到了合肥機場,喲,舉牌子的怎麼是個老頭呀,怎麼我走的時候,他不是剛滿月嗎?

人家說景物依舊,人事全非,就是怎麼回事吧,他想。
可到了家一看,他傻了。「這是哪呀這,」他問身旁的後輩。沒一處地方是他認得的,這下不僅人事全非,景物也變了,家鄉就是這樣嗎,他沒心聽著她們的介紹,那些小輩,自己沒一個識得的。他輩分上都做到太爺了,「真是,我都那麼老了嗎,」他想。

「我的家呢,我的家呢,」他喃喃的在心底問。

回到家鄉,沒人認識也就罷了,連要憑弔的景物也找不著了,舉目四顧,竟是無語問蒼天。人生就是這樣無奈嗎,天地之間竟無我容身之處嗎,他長噓了一口,,萬事不由人吶,四十年前他要自裁的夜晚,也這樣問過自己。

那時國軍被逼到廈門,好幾個軍團都擠在廈門大學。他還是少尉,六軍團陳上將的副官,專管車輛配送的,那天參謀長來掉車,可車都派出去了。他急的不知所措。

「娘的,少尉,你是怎麼辦事的,混帳東西。」

就為了這兩句,他悶了幾天。一天晚上,他同僚去喝酒,心中更是轉不過氣了,打仗打的沒天沒地,眼看著就要退守金門了,可是怎麼辦呢,從不喝酒的他,喝的愈發狠了。喝到午夜,他醉的快走不動,身邊的一個上尉扶著他回去,戰亂時候,不分階級的大伙都擠一塊,都睡在教室裡,他旁邊就是躺了一個中校。

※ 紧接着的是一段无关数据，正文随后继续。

-- pv_equiv track=rewrite | github.com/clevyoung/algorithm-study | programmers/level1/신고 결과 받기/jihyung.py | solution
-- ===== SOURCE A (Python) =====
-- def solution(attack_ids, reports, k):
--     reports = list(set(reports))
--     reports_map = {}
--     deffenses_map = {}
--     for report in reports:
--         attack, deffense = report.split()
--         if attack not in reports_map:
--             reports_map[attack] = []
--         reports_map[attack].append(deffense)
--
--         if deffense not in deffenses_map:
--             deffenses_map[deffense] = 0
--         deffenses_map[deffense] += 1
--
--     answers = []
--     for attack_id in attack_ids:
--         if attack_id not in reports_map:
--             answers.append(0)
--             continue
--
--         my_attack_success_count = 0
--         for target_id in reports_map[attack_id]:
--             if deffenses_map[target_id] >= k:
--                 my_attack_success_count += 1
--         answers.append(my_attack_success_count)
--
--     return answers
-- ===== SOURCE B (Python) =====
-- def solution(attack_ids, reports, k):
--     # Dedupe raw report strings, parse once, then distribute credit per report
--     # instead of scanning each attacker's report list.
--     pairs = [tuple(r.split()) for r in set(reports)]
--     defender_count = {}
--     for _, d in pairs:
--         defender_count[d] = defender_count.get(d, 0) + 1
--     credit = {}
--     for a, d in pairs:
--         if defender_count[d] >= k:
--             credit[a] = credit.get(a, 0) + 1
--     return [credit.get(aid, 0) for aid in attack_ids]
-- ===== Notes on version B (the rewrite author's own statement) =====
-- stated objective: alternative
-- what changed: B replaces A's per-attacker grouping map and nested per-attacker scan by one pass over the deduped reports that distributes a credit of 1 to the attacker of each report whose defender reached the threshold, then answers by dictionary lookup per attack_id.
import Mathlib
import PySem

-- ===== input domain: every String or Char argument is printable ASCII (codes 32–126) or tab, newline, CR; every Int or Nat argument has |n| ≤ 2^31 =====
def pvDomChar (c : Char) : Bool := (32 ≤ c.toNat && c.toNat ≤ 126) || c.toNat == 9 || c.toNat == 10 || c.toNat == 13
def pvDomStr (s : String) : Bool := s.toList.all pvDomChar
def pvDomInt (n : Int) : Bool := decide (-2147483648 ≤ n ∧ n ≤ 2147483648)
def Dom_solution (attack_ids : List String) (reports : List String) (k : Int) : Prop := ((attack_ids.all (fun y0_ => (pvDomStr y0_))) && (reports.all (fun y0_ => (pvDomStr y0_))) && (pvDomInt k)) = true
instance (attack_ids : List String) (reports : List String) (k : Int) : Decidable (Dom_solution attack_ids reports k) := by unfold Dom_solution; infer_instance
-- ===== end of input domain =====

-- B distributes credit per deduped report in one pass and answers by lookup, instead of A's
-- per-attacker grouping map with a nested scan; an alternative decomposition, same results.


-- ===== PORT A =====
-- 'attack, deffense = report.split()' is ported as getD 0 / getD 1 on the split list:
-- exact under Pre_solution (each report splits into exactly two words; otherwise Python raises ValueError).
-- 'list(set(reports))' is PySem.Set.ofList; the answers depend only on per-key counts, not on set order.
def solution (attack_ids : List String) (reports : List String) (k : Int) : List Int :=
  let reports' := PySem.Set.ofList reports
  let maps :=
    reports'.foldl (fun st report =>
      ((st.1.setdefault ((PySem.Str.split₀ report).getD 0 "") []).modify
         ((PySem.Str.split₀ report).getD 0 "") []
         (fun l => l ++ [(PySem.Str.split₀ report).getD 1 ""]),
       (st.2.setdefault ((PySem.Str.split₀ report).getD 1 "") 0).modify
         ((PySem.Str.split₀ report).getD 1 "") 0 (fun c => c + 1)))
      (PySem.Dict.empty, PySem.Dict.empty)
  let reports_map := maps.1
  let deffenses_map := maps.2
  attack_ids.foldl (fun answers attack_id =>
    if reports_map.contains attack_id = false then answers ++ [0]
    else
      answers ++ [(reports_map.getD attack_id []).foldl
        (fun cnt target_id => if deffenses_map.getD target_id 0 ≥ k then cnt + 1 else cnt) 0]) []

-- ===== PORT B =====
-- 'tuple(r.split())' for r in set(reports): exact under Pre_solution (two words per report).
def solution_alt (attack_ids : List String) (reports : List String) (k : Int) : List Int :=
  let pairs := (PySem.Set.ofList reports).map
    (fun r => ((PySem.Str.split₀ r).getD 0 "", (PySem.Str.split₀ r).getD 1 ""))
  let defender_count := pairs.foldl
    (fun d p => d.insert p.2 (d.getD p.2 0 + 1)) PySem.Dict.empty
  let credit := pairs.foldl
    (fun d p => if defender_count.getD p.2 0 ≥ k then d.insert p.1 (d.getD p.1 0 + 1) else d)
    PySem.Dict.empty
  attack_ids.map (fun aid => credit.getD aid 0)

-- ===== PRECONDITION & SPEC =====
-- Pre_ excludes reports that do not split into exactly two whitespace-separated words:
-- on those both Pythons raise ValueError while unpacking the split.
def Pre_solution (attack_ids : List String) (reports : List String) (k : Int) : Prop :=
  ∀ r ∈ reports, (PySem.Str.split₀ r).length = 2
instance (attack_ids : List String) (reports : List String) (k : Int) : Decidable (Pre_solution attack_ids reports k) := by unfold Pre_solution; infer_instance

def pvWitness_solution : List String × List String × Int := (["muzi", "frodo"], ["muzi frodo", "apeach frodo"], 1)

def Spec_solution (attack_ids : List String) (reports : List String) (k : Int) (out : List Int) : Prop := out = solution_alt attack_ids reports k
instance (attack_ids : List String) (reports : List String) (k : Int) (out : List Int) : Decidable (Spec_solution attack_ids reports k out) := by unfold Spec_solution; infer_instance

-- ===== CLAIM (what is proved, stated in full; the proofs are below) =====
def Claim_equal_solution : Prop := ∀ (attack_ids : List String) (reports : List String) (k : Int), Dom_solution attack_ids reports k → Pre_solution attack_ids reports k → Spec_solution attack_ids reports k (solution attack_ids reports k)

-- ===== LEMMAS AND PROOFS =====

-- setdefault-then-modify with the same default is modify (A's 'if absent: init; then update' idiom)
theorem pv_setdefault_modify {ν : Type} (d : PySem.Dict String ν) (x : String) (v : ν) (f : ν → ν) :
    (d.setdefault x v).modify x v f = d.modify x v f := by
  by_cases h : d.contains x = true
  · rw [PySem.Dict.setdefault_of_contains _ _ h]
  · have h' : d.contains x = false := by simpa using h
    rw [PySem.Dict.setdefault_of_not_contains _ _ h']
    simp [PySem.Dict.modify, PySem.Dict.insert_insert_self, PySem.Dict.getD_insert_self,
      PySem.Dict.getD_of_not_contains _ _ h']

-- A's inner counting loop, Prop-condition form of PySem.List.foldl_count_if
theorem pv_count_if (cond : String → Prop) [DecidablePred cond] (l : List String) (a : Int) :
    l.foldl (fun c t => if cond t then c + 1 else c) a
      = a + (l.countP (fun t => decide (cond t)) : Int) := by
  have h := PySem.List.foldl_count_if (fun t => decide (cond t)) l a
  simpa using h

-- B's credit dictionary counts, per attacker, the deduped reports whose condition holds
theorem pv_creditD (cond : String × String → Prop) [DecidablePred cond] (l : List (String × String))
    (d : PySem.Dict String Int) (a : String) :
    (l.foldl (fun d p => if cond p then d.insert p.1 (d.getD p.1 0 + 1) else d) d).getD a 0
      = d.getD a 0 + (l.countP (fun p => decide (cond p) && (p.1 == a)) : Int) := by
  induction l generalizing d with
  | nil => simp
  | cons p l ih =>
    simp only [List.foldl_cons, List.countP_cons]
    by_cases hc : cond p
    · rw [if_pos hc, ih]
      by_cases ha : p.1 = a
      · simp only [hc, ha, decide_true, beq_self_eq_true, Bool.and_self, if_pos,
          PySem.Dict.getD_insert_self]
        push_cast; ring
      · have hba : (p.1 == a) = false := by simpa using ha
        simp only [hc, decide_true, hba, Bool.and_false, if_neg, Bool.false_eq_true,
          not_false_iff, Nat.add_zero]
        rw [PySem.Dict.getD_insert]
        rw [if_neg (fun h => ha h.symm)]
    · rw [if_neg hc, ih]
      have : decide (cond p) = false := by simpa using hc
      simp [this]


-- A's answer loop as a map (pull the append out of the if)
theorem pv_foldl_ite_append {alpha : Type} (c : alpha → Bool) (f : alpha → Int) (l : List alpha) :
    l.foldl (fun ans x => if c x = false then ans ++ [0] else ans ++ [f x]) []
      = l.map (fun x => if c x = false then 0 else f x) := by
  have h : (fun (ans : List Int) x => if c x = false then ans ++ [0] else ans ++ [f x])
      = fun ans x => ans ++ [if c x = false then 0 else f x] := by
    funext ans x; split <;> rfl
  rw [h, PySem.List.foldl_append_singleton_eq_map, List.nil_append]

-- the whole equivalence, abstracted over the two split projections
theorem pv_main (rs ids : List String) (k : Int) (aF dF : String → String) :
    List.foldl (fun (answers : List Int) attack_id =>
      if (List.foldl (fun (st : PySem.Dict String (List String) × PySem.Dict String Int) r =>
            ((st.1.setdefault (aF r) []).modify (aF r) [] fun l => l ++ [dF r],
             (st.2.setdefault (dF r) 0).modify (dF r) 0 fun c => c + 1))
          (PySem.Dict.empty, PySem.Dict.empty) rs).1.contains attack_id = false
      then answers ++ [0]
      else answers ++ [List.foldl (fun (cnt : Int) t =>
          if (List.foldl (fun (st : PySem.Dict String (List String) × PySem.Dict String Int) r =>
                ((st.1.setdefault (aF r) []).modify (aF r) [] fun l => l ++ [dF r],
                 (st.2.setdefault (dF r) 0).modify (dF r) 0 fun c => c + 1))
              (PySem.Dict.empty, PySem.Dict.empty) rs).2.getD t 0 ≥ k then cnt + 1 else cnt) 0
          ((List.foldl (fun (st : PySem.Dict String (List String) × PySem.Dict String Int) r =>
                ((st.1.setdefault (aF r) []).modify (aF r) [] fun l => l ++ [dF r],
                 (st.2.setdefault (dF r) 0).modify (dF r) 0 fun c => c + 1))
              (PySem.Dict.empty, PySem.Dict.empty) rs).1.getD attack_id [])]) [] ids
    = List.map (fun aid =>
        (List.foldl (fun d p =>
            if (List.foldl (fun d p => d.insert p.2 (d.getD p.2 0 + 1)) PySem.Dict.empty
                  (rs.map (fun r => (aF r, dF r)))).getD p.2 0 ≥ k
            then d.insert p.1 (d.getD p.1 0 + 1) else d)
          PySem.Dict.empty (rs.map (fun r => (aF r, dF r)))).getD aid 0) ids := by
  have hsplit : (List.foldl (fun (st : PySem.Dict String (List String) × PySem.Dict String Int) r =>
        ((st.1.setdefault (aF r) []).modify (aF r) [] fun l => l ++ [dF r],
         (st.2.setdefault (dF r) 0).modify (dF r) 0 fun c => c + 1))
      (PySem.Dict.empty, PySem.Dict.empty) rs)
      = (List.foldl (fun d r => (d.setdefault (aF r) []).modify (aF r) [] fun l => l ++ [dF r])
           PySem.Dict.empty rs,
         List.foldl (fun d r => (d.setdefault (dF r) 0).modify (dF r) 0 fun c => c + 1)
           PySem.Dict.empty rs) :=
    PySem.List.foldl_prod_mk
      (fun (d : PySem.Dict String (List String)) r => (d.setdefault (aF r) []).modify (aF r) [] fun l => l ++ [dF r])
      (fun (d : PySem.Dict String Int) r => (d.setdefault (dF r) 0).modify (dF r) 0 fun c => c + 1)
      rs PySem.Dict.empty PySem.Dict.empty
  rw [hsplit]
  simp only [pv_setdefault_modify]
  rw [pv_foldl_ite_append]
  refine List.map_congr_left fun aid _ => ?_
  have hrm : (List.foldl (fun d r => d.modify (aF r) [] fun l => l ++ [dF r])
        PySem.Dict.empty rs).getD aid []
      = ((rs.map (fun r => (aF r, dF r))).filter (fun p => p.1 == aid)).map (fun p => p.2) := by
    have h := PySem.Dict.getD_foldl_modify_append (rs.map (fun r => (aF r, dF r)))
      PySem.Dict.empty aid
    rw [List.foldl_map] at h
    simpa using h
  have hdm : ∀ v, (List.foldl (fun d r => d.modify (dF r) 0 fun c => c + 1)
        PySem.Dict.empty rs).getD v 0 = ((rs.map dF).count v : Int) := by
    intro v
    have h := PySem.Dict.getD_foldl_modify_add_one (rs.map dF) PySem.Dict.empty v
    rw [List.foldl_map] at h
    simpa using h
  have hdc : ∀ v, (List.foldl (fun d p => d.insert p.2 (d.getD p.2 0 + 1)) PySem.Dict.empty
        (rs.map (fun r => (aF r, dF r)))).getD v 0 = ((rs.map dF).count v : Int) := by
    intro v
    have h := PySem.Dict.getD_foldl_insert_add_one ((rs.map (fun r => (aF r, dF r))).map (fun p => p.2))
      PySem.Dict.empty v
    rw [List.foldl_map] at h
    simpa [List.map_map, Function.comp] using h
  simp only [hrm, hdm, hdc]
  rw [pv_count_if (fun t => ((rs.map dF).count t : Int) ≥ k)]
  rw [pv_creditD (fun p => (((rs.map dF).count p.2 : Int)) ≥ k)]
  simp only [List.countP_map, List.countP_filter, PySem.Dict.getD_empty, zero_add]
  have hkeys : (List.foldl (fun d r => d.modify (aF r) [] fun l => l ++ [dF r])
        PySem.Dict.empty rs).keys = PySem.Set.ofList (rs.map aF) := by
    have h := PySem.Dict.keys_foldl_modify_key rs aF [] (fun _ r l => l ++ [dF r]) PySem.Dict.empty
    simpa [PySem.Dict.keys_empty, PySem.Set.update, PySem.Set.ofList] using h
  by_cases hcon : (List.foldl (fun d r => d.modify (aF r) [] fun l => l ++ [dF r])
      PySem.Dict.empty rs).contains aid = false
  · rw [if_pos hcon]
    have hnot : aid ∉ rs.map aF := by
      intro hmem
      have : (List.foldl (fun d r => d.modify (aF r) [] fun l => l ++ [dF r])
          PySem.Dict.empty rs).contains aid = true := by
        rw [PySem.Dict.contains_iff_mem_keys, hkeys, PySem.Set.mem_ofList]
        exact hmem
      rw [this] at hcon; exact Bool.noConfusion hcon
    symm
    rw [Nat.cast_eq_zero]
    refine List.countP_eq_zero.mpr fun r hr => ?_
    simp only [Function.comp_apply, Bool.and_eq_true, beq_iff_eq, not_and]
    intro _ h2
    exact hnot (List.mem_map.mpr ⟨r, hr, h2⟩)
  · rw [if_neg hcon]
    simp [Bool.and_comm]

-- ===== VERDICT (by name: the statement is the Claim_ definition above) =====
theorem solution_spec : Claim_equal_solution := by
  intro ids reports k _ _
  unfold Spec_solution solution solution_alt
  simp only []
  exact pv_main (PySem.Set.ofList reports) ids k
    (fun r => (PySem.Str.split₀ r).getD 0 "") (fun r => (PySem.Str.split₀ r).getD 1 "")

他小心翼翼靜靜的睡下,躺在六條腳的行軍床上,他反而愈躺愈清醒了。怎麼就覺得今晚的燈,昏黃的特別亮,他拿出上衣口袋的照片,照片上一個女孩子靜靜的笑著,那是家鄉定了親的姑娘。離家的時候,她要死要活的,怎麼也要跟來,可這是打仗呀,可不是鬧著玩的。他又想到了外婆,明天共產黨一來,大概這一輩子就也見不著了吧。萬事不由人吶。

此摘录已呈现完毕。